** Exercise instructions **
Once you reach the line containing "-- ===== end of" in the entries below, write out that line and each one after it down to the line containing "(PySem.Str.pyGet? snd 0).map fun s1 =>", exactly and with nothing added.

------------------------------

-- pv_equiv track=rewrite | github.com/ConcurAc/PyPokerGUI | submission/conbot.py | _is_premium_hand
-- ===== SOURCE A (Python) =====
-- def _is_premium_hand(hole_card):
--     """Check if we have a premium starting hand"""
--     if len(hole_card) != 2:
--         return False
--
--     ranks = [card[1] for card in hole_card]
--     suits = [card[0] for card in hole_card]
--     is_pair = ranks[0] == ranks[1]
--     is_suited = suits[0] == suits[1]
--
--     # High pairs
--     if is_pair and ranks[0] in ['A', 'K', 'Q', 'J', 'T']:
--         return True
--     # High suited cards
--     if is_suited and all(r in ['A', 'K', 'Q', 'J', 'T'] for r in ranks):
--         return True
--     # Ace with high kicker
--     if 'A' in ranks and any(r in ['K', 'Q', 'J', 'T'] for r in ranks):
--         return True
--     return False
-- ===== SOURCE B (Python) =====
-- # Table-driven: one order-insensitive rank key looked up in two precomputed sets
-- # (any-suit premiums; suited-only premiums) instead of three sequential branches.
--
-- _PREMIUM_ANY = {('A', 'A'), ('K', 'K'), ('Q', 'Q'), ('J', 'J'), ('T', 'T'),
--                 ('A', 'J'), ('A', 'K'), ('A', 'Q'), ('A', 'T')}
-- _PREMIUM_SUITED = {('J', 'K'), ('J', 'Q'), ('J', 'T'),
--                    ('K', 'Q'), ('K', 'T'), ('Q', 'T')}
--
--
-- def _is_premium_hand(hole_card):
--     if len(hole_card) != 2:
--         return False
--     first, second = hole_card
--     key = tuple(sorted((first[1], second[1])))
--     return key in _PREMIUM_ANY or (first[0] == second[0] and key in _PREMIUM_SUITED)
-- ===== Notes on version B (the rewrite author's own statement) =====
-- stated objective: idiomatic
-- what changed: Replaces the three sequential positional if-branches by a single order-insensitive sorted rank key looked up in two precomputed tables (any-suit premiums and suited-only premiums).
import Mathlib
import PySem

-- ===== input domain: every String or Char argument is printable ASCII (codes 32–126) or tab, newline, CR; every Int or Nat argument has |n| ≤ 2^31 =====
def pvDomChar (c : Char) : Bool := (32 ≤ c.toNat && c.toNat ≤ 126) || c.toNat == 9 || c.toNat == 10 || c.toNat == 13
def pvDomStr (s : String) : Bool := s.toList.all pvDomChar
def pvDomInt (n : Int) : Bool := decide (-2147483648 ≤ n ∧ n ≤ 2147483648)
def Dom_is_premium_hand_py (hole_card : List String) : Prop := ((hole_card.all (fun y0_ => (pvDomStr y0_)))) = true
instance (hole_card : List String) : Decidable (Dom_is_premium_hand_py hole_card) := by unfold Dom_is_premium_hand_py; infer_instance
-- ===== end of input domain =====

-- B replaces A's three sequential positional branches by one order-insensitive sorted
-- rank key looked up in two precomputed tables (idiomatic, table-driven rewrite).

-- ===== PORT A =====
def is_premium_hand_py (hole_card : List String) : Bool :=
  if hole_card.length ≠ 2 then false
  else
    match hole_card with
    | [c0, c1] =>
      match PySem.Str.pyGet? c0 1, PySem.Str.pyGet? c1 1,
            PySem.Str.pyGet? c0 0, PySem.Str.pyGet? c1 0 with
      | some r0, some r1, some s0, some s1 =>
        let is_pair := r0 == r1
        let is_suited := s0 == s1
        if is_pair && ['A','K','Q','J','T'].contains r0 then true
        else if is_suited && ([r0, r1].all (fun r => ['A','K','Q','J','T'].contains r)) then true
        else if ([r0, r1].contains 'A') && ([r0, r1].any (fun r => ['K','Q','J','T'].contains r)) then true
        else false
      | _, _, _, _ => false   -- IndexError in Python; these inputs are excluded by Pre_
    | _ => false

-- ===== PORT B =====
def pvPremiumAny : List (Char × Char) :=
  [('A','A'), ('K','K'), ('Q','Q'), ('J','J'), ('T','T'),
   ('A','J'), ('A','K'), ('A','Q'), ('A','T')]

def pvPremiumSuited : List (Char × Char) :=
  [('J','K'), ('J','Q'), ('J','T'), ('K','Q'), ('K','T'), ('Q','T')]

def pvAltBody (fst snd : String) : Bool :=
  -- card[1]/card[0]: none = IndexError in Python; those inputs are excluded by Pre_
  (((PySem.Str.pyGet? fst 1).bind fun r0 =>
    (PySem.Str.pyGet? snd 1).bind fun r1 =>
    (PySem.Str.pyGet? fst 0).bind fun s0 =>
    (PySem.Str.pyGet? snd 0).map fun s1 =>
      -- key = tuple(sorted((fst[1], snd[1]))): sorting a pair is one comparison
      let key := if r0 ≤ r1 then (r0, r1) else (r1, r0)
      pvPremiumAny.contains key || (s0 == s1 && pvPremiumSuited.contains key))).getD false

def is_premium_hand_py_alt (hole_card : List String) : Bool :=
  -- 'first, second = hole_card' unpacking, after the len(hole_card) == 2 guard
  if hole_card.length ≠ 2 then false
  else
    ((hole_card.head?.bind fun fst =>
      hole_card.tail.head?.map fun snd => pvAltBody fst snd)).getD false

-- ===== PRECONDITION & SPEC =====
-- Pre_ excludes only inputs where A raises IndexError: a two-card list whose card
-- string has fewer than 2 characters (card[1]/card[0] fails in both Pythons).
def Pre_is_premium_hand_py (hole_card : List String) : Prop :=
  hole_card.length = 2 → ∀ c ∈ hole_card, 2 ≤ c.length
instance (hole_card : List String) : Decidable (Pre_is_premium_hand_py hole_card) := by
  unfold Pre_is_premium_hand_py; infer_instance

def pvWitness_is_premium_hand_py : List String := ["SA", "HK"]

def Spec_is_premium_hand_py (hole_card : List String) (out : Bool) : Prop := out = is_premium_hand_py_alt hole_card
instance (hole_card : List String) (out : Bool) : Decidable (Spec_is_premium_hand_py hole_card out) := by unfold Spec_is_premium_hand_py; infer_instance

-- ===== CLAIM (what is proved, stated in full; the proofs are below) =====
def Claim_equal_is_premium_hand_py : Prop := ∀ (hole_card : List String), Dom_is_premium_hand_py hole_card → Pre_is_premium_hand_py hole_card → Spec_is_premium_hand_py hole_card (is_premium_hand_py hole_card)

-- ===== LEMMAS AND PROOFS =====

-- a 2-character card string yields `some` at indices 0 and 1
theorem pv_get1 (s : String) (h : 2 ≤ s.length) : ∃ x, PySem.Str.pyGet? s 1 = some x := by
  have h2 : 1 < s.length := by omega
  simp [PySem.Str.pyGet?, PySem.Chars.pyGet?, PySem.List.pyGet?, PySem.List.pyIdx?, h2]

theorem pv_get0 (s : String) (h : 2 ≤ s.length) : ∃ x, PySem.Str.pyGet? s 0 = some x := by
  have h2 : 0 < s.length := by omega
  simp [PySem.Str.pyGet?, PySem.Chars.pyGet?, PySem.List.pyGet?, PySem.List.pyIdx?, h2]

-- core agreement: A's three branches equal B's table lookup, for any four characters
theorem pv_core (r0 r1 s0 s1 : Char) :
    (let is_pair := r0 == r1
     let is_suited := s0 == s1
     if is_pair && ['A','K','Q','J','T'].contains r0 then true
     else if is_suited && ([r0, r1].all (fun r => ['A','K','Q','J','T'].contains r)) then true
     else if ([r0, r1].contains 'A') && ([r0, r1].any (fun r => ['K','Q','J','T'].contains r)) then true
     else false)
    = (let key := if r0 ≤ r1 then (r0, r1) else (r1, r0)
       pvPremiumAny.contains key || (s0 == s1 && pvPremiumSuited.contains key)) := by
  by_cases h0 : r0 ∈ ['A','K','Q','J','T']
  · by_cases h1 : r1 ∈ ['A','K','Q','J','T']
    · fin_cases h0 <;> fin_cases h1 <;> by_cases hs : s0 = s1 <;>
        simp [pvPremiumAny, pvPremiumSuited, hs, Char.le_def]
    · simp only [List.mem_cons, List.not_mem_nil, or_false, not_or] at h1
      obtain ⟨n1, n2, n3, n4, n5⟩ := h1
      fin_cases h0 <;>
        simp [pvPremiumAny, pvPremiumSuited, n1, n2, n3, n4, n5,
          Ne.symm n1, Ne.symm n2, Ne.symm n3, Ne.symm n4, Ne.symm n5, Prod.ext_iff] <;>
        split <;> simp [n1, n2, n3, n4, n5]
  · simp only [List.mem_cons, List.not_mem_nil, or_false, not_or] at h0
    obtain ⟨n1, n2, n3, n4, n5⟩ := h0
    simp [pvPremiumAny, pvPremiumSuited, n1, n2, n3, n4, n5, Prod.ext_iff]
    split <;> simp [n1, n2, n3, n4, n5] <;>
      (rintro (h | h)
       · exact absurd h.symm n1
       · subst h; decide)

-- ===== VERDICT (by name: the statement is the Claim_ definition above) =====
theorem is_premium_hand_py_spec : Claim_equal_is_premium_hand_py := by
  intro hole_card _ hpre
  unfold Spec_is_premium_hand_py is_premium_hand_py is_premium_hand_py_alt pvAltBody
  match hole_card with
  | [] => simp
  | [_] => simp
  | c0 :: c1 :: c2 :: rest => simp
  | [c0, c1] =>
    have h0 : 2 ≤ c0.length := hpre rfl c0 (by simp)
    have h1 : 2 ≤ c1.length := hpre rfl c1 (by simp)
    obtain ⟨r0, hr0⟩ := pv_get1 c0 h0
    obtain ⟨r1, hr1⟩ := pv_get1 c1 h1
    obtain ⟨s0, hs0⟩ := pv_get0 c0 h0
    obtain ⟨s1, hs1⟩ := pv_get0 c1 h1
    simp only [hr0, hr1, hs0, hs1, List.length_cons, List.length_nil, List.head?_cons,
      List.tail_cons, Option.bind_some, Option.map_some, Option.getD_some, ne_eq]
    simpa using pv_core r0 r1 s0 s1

------------------------------

** Answer for the task **
-- ===== end of input domain =====

-- B replaces A's three sequential positional branches by one order-insensitive sorted
-- rank key looked up in two precomputed tables (idiomatic, table-driven rewrite).

-- ===== PORT A =====
def is_premium_hand_py (hole_card : List String) : Bool :=
  if hole_card.length ≠ 2 then false
  else
    match hole_card with
    | [c0, c1] =>
      match PySem.Str.pyGet? c0 1, PySem.Str.pyGet? c1 1,
            PySem.Str.pyGet? c0 0, PySem.Str.pyGet? c1 0 with
      | some r0, some r1, some s0, some s1 =>
        let is_pair := r0 == r1
        let is_suited := s0 == s1
        if is_pair && ['A','K','Q','J','T'].contains r0 then true
        else if is_suited && ([r0, r1].all (fun r => ['A','K','Q','J','T'].contains r)) then true
        else if ([r0, r1].contains 'A') && ([r0, r1].any (fun r => ['K','Q','J','T'].contains r)) then true
        else false
      | _, _, _, _ => false   -- IndexError in Python; these inputs are excluded by Pre_
    | _ => false

-- ===== PORT B =====
def pvPremiumAny : List (Char × Char) :=
  [('A','A'), ('K','K'), ('Q','Q'), ('J','J'), ('T','T'),
   ('A','J'), ('A','K'), ('A','Q'), ('A','T')]

def pvPremiumSuited : List (Char × Char) :=
  [('J','K'), ('J','Q'), ('J','T'), ('K','Q'), ('K','T'), ('Q','T')]

def pvAltBody (fst snd : String) : Bool :=
  -- card[1]/card[0]: none = IndexError in Python; those inputs are excluded by Pre_
  (((PySem.Str.pyGet? fst 1).bind fun r0 =>
    (PySem.Str.pyGet? snd 1).bind fun r1 =>
    (PySem.Str.pyGet? fst 0).bind fun s0 =>
    (PySem.Str.pyGet? snd 0).map fun s1 =>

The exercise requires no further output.